### Record extracts

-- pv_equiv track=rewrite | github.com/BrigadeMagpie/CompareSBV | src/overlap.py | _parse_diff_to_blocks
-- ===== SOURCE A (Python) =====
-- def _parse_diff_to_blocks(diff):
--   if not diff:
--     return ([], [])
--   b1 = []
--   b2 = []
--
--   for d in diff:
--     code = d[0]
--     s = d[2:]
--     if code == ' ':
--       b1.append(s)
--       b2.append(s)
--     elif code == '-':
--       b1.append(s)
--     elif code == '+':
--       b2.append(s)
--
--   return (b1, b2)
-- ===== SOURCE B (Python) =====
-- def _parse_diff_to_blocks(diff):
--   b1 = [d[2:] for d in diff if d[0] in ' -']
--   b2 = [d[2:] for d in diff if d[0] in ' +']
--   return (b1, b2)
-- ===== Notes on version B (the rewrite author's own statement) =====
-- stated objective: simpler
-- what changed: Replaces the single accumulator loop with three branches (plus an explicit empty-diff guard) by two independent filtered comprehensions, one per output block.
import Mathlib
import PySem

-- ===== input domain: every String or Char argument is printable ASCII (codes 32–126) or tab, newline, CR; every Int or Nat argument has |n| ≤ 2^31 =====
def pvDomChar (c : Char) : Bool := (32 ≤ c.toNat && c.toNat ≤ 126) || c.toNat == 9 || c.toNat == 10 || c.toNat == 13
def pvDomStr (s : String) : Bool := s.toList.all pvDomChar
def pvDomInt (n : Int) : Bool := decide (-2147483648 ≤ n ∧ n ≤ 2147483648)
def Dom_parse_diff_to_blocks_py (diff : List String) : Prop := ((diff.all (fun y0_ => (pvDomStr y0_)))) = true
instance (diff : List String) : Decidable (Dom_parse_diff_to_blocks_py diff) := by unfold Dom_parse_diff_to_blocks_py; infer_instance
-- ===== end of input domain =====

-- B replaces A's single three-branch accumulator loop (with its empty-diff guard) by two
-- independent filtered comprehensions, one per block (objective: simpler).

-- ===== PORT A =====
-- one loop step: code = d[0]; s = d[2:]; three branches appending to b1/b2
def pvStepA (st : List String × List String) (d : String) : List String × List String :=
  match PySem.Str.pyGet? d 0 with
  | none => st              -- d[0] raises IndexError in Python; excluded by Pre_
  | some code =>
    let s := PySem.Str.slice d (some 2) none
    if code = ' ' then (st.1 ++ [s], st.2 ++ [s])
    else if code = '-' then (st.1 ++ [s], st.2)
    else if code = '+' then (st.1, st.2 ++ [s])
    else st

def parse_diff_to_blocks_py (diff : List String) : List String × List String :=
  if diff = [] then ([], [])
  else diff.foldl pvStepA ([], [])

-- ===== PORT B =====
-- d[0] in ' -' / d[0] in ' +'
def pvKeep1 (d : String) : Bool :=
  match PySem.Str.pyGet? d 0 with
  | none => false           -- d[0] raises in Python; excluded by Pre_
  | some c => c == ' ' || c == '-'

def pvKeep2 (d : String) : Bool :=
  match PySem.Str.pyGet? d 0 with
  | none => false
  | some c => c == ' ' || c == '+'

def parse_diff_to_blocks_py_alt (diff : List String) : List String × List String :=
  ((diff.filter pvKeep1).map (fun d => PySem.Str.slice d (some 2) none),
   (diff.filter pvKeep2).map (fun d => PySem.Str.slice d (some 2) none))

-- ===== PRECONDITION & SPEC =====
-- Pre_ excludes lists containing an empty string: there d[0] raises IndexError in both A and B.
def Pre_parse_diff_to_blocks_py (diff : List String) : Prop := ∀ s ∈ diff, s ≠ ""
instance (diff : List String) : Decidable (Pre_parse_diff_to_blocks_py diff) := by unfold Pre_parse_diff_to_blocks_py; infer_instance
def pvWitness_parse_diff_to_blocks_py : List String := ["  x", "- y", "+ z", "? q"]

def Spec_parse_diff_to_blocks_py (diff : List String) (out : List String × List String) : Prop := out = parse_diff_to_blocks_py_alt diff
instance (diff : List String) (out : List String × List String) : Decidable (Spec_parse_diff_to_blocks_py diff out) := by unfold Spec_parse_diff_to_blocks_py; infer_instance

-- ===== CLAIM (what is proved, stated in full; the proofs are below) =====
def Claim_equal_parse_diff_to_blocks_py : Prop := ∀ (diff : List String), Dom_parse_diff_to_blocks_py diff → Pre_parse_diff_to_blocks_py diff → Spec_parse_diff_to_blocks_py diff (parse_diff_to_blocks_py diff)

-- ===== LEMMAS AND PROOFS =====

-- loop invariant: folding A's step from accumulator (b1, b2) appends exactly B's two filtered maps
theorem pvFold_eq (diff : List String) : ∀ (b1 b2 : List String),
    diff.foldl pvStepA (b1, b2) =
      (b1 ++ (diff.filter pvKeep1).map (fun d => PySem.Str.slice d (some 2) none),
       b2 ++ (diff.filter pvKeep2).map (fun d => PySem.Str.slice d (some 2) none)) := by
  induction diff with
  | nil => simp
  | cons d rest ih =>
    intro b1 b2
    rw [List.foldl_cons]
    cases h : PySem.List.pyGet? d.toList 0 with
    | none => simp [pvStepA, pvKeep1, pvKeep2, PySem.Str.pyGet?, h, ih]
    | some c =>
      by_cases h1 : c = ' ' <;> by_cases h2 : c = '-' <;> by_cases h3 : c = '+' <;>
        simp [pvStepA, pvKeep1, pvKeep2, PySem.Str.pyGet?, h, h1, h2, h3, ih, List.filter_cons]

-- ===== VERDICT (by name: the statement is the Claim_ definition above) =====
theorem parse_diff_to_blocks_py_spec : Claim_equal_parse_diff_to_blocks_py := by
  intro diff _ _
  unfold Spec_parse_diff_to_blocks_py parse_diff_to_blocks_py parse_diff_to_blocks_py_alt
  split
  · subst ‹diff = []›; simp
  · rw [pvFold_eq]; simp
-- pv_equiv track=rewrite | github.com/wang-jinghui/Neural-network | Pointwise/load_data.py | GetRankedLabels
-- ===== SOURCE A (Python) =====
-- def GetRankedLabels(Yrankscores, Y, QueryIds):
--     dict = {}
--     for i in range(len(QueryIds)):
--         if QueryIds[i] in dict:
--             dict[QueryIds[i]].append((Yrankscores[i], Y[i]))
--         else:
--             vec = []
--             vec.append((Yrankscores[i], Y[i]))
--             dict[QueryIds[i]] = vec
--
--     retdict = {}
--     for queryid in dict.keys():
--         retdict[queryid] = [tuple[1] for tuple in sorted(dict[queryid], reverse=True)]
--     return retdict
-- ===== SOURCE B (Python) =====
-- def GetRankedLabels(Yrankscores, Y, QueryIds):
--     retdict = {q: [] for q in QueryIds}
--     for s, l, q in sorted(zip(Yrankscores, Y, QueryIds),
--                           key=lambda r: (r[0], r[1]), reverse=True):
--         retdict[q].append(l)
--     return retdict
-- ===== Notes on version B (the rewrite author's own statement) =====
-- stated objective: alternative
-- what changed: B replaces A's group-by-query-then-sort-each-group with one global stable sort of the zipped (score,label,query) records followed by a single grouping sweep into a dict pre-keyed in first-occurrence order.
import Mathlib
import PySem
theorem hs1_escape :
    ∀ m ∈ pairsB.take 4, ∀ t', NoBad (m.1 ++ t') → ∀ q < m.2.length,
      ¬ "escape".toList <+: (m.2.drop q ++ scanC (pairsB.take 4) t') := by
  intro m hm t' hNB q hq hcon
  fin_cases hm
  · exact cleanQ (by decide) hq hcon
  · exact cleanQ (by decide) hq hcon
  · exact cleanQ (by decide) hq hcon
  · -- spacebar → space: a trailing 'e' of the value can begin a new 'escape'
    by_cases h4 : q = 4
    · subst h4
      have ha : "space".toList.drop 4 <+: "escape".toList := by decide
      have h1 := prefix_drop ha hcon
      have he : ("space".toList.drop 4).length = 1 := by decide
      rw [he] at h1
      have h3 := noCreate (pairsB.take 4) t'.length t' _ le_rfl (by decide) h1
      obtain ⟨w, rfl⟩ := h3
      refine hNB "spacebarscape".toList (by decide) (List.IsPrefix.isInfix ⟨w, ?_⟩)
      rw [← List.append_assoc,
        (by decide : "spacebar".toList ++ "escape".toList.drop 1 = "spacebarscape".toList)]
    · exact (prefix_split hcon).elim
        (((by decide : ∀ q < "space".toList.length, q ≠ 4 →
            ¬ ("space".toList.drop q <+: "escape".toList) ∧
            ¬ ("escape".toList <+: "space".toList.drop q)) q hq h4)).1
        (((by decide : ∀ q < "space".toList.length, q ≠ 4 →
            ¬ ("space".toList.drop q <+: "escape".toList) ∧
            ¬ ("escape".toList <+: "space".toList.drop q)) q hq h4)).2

### What you need to do
Print exactly, and only, the lines beginning at the top of the listing and ending at the line with "if d[0] in ' -']".

### Answer to this problem
-- pv_equiv track=rewrite | github.com/BrigadeMagpie/CompareSBV | src/overlap.py | _parse_diff_to_blocks
-- ===== SOURCE A (Python) =====
-- def _parse_diff_to_blocks(diff):
--   if not diff:
--     return ([], [])
--   b1 = []
--   b2 = []
--
--   for d in diff:
--     code = d[0]
--     s = d[2:]
--     if code == ' ':
--       b1.append(s)
--       b2.append(s)
--     elif code == '-':
--       b1.append(s)
--     elif code == '+':
--       b2.append(s)
--
--   return (b1, b2)
-- ===== SOURCE B (Python) =====
-- def _parse_diff_to_blocks(diff):
--   b1 = [d[2:] for d in diff if d[0] in ' -']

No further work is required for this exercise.